EstIRLS reached max iterations, may not converge in the 0-th variable (dev=-649.7591, err=0.0000)!
Warning: EstIRLS reached max iterations, may not converge in the 1-th variable (dev=-1035.5353, err=0.0002)!
Warning: EstIRLS reached max iterations, may not converge in the 2-th variable (dev=-1531.4585, err=0.0001)!
Warning: EstIRLS reached max iterations, may not converge in the 3-th variable (dev=-1695.1861, err=0.0001)!
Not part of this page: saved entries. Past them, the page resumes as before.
-- the heart: A's (empty-check, dict lookup, set-scan) equals B's single priority-table scan
lemma core_eq (p : String) :
    (if p = "" then []
     else
       match icdExact.get? p with
       | some s => [s]
       | none =>
           icdRanges.foldl
             (fun specs r => if r.1.1 ≤ p ∧ p ≤ r.1.2 then PySem.Set.add specs r.2 else specs)
             PySem.Set.empty)
      = icdScan p icdTable := by
  by_cases h0 : p = ""
  · subst h0
    rw [if_pos rfl]
    have hno : ∀ (q e : String), q.toList ≠ [] → ¬(q ≤ "" ∧ ("" : String) ≤ e) := by
      intro q e hq hc
      have h1 := String.le_iff_toList_le.mp hc.1
      rw [show ("" : String).toList = [] from rfl] at h1
      cases hql : q.toList with
      | nil => exact hq hql
      | cons a t => rw [hql] at h1; exact absurd (List.nil_lt_cons a t) (not_lt.mpr h1)
    simp only [icdTable, icdScan]
    rw [if_neg (hno _ _ (by decide)), if_neg (hno _ _ (by decide)), if_neg (hno _ _ (by decide)),
        if_neg (hno _ _ (by decide)), if_neg (hno _ _ (by decide)), if_neg (hno _ _ (by decide)),
        if_neg (hno _ _ (by decide)), if_neg (hno _ _ (by decide)), if_neg (hno _ _ (by decide)),
        if_neg (hno _ _ (by decide)), if_neg (hno _ _ (by decide)), if_neg (hno _ _ (by decide)),
        if_neg (hno _ _ (by decide)), if_neg (hno _ _ (by decide)), if_neg (hno _ _ (by decide)),
        if_neg (hno _ _ (by decide))]
  by_cases h1 : p = "Z51"
  · subst h1
    rw [if_neg (by decide), show icdExact.get? "Z51" = some "oncology" from by decide]
    simp only [icdTable, icdScan]
    rw [if_pos ⟨le_refl _, le_refl _⟩]
  by_cases h2 : p = "Z79"
  · subst h2
    rw [if_neg (by decide),
        show icdExact.get? "Z79" = some "clinical pharmacology / medication review" from by decide]
    simp only [icdTable, icdScan]
    rw [if_neg (fun hc => absurd hc.2 (by simp; decide)), if_pos ⟨le_refl _, le_refl _⟩]
  by_cases h3 : p = "Z00"
  · subst h3
    rw [if_neg (by decide),
        show icdExact.get? "Z00" = some "general practice / general medicine" from by decide]
    simp only [icdTable, icdScan]
    rw [if_neg (fun hc => absurd hc.1 (by simp; decide)),
        if_neg (fun hc => absurd hc.1 (by simp; decide)), if_pos ⟨le_refl _, le_refl _⟩]
  by_cases h4 : p = "Z92"
  · subst h4
    rw [if_neg (by decide),
        show icdExact.get? "Z92" = some "clinical pharmacology / medication review" from by decide]
    simp only [icdTable, icdScan]
    rw [if_neg (fun hc => absurd hc.2 (by simp; decide)),
        if_neg (fun hc => absurd hc.2 (by simp; decide)),
        if_neg (fun hc => absurd hc.2 (by simp; decide)), if_pos ⟨le_refl _, le_refl _⟩]
  rw [if_neg h0]
  have hget : icdExact.get? p = none := by
    rw [show icdExact = PySem.Dict.mk
      [("Z51", "oncology"),
       ("Z79", "clinical pharmacology / medication review"),
       ("Z00", "general practice / general medicine"),
       ("Z92", "clinical pharmacology / medication review")] from by decide]
    simp [PySem.Dict.get?]
    exact ⟨fun h => h1 h.symm, fun h => h2 h.symm, fun h => h3 h.symm, fun h => h4 h.symm⟩
  rw [hget]
  have hPW : icdRanges.Pairwise
      (fun a b => ¬((a.1.1 ≤ p ∧ p ≤ a.1.2) ∧ (b.1.1 ≤ p ∧ p ≤ b.1.2))) := by
    have hlt : icdRanges.Pairwise (fun a b => a.1.2 < b.1.1) := by
      simp [icdRanges, List.pairwise_cons]
      and_intros <;> decide
    exact hlt.imp (fun {a b} h hc =>
      absurd (lt_of_le_of_lt (le_trans hc.2.1 hc.1.2) h) (lt_irrefl _))
  rw [foldl_scan_eq_icdScan p icdRanges hPW]
  have hsingle : ∀ q : String, p ≠ q → ¬(q ≤ p ∧ p ≤ q) :=
    fun q hq hc => hq (le_antisymm hc.2 hc.1)
  simp only [icdTable, icdRanges, List.map_cons, List.map_nil, icdScan]
  rw [if_neg (hsingle _ h1), if_neg (hsingle _ h2), if_neg (hsingle _ h3), if_neg (hsingle _ h4)]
lda must be >= MAX(N,1): lda=0 N=0incX cannot be zero; is set to 0.BLAS error: Parameter number 7 passed to cblas_dtrsv had an invalid value
make: *** [test] Error 255

Any idea what is going wrong?

The call to regression in Rinterface.cpp seems to fail in the RtoGlmSmry but not in the RtoGlm one when the setup seems to be identical.

This has been resolved in pull request #56.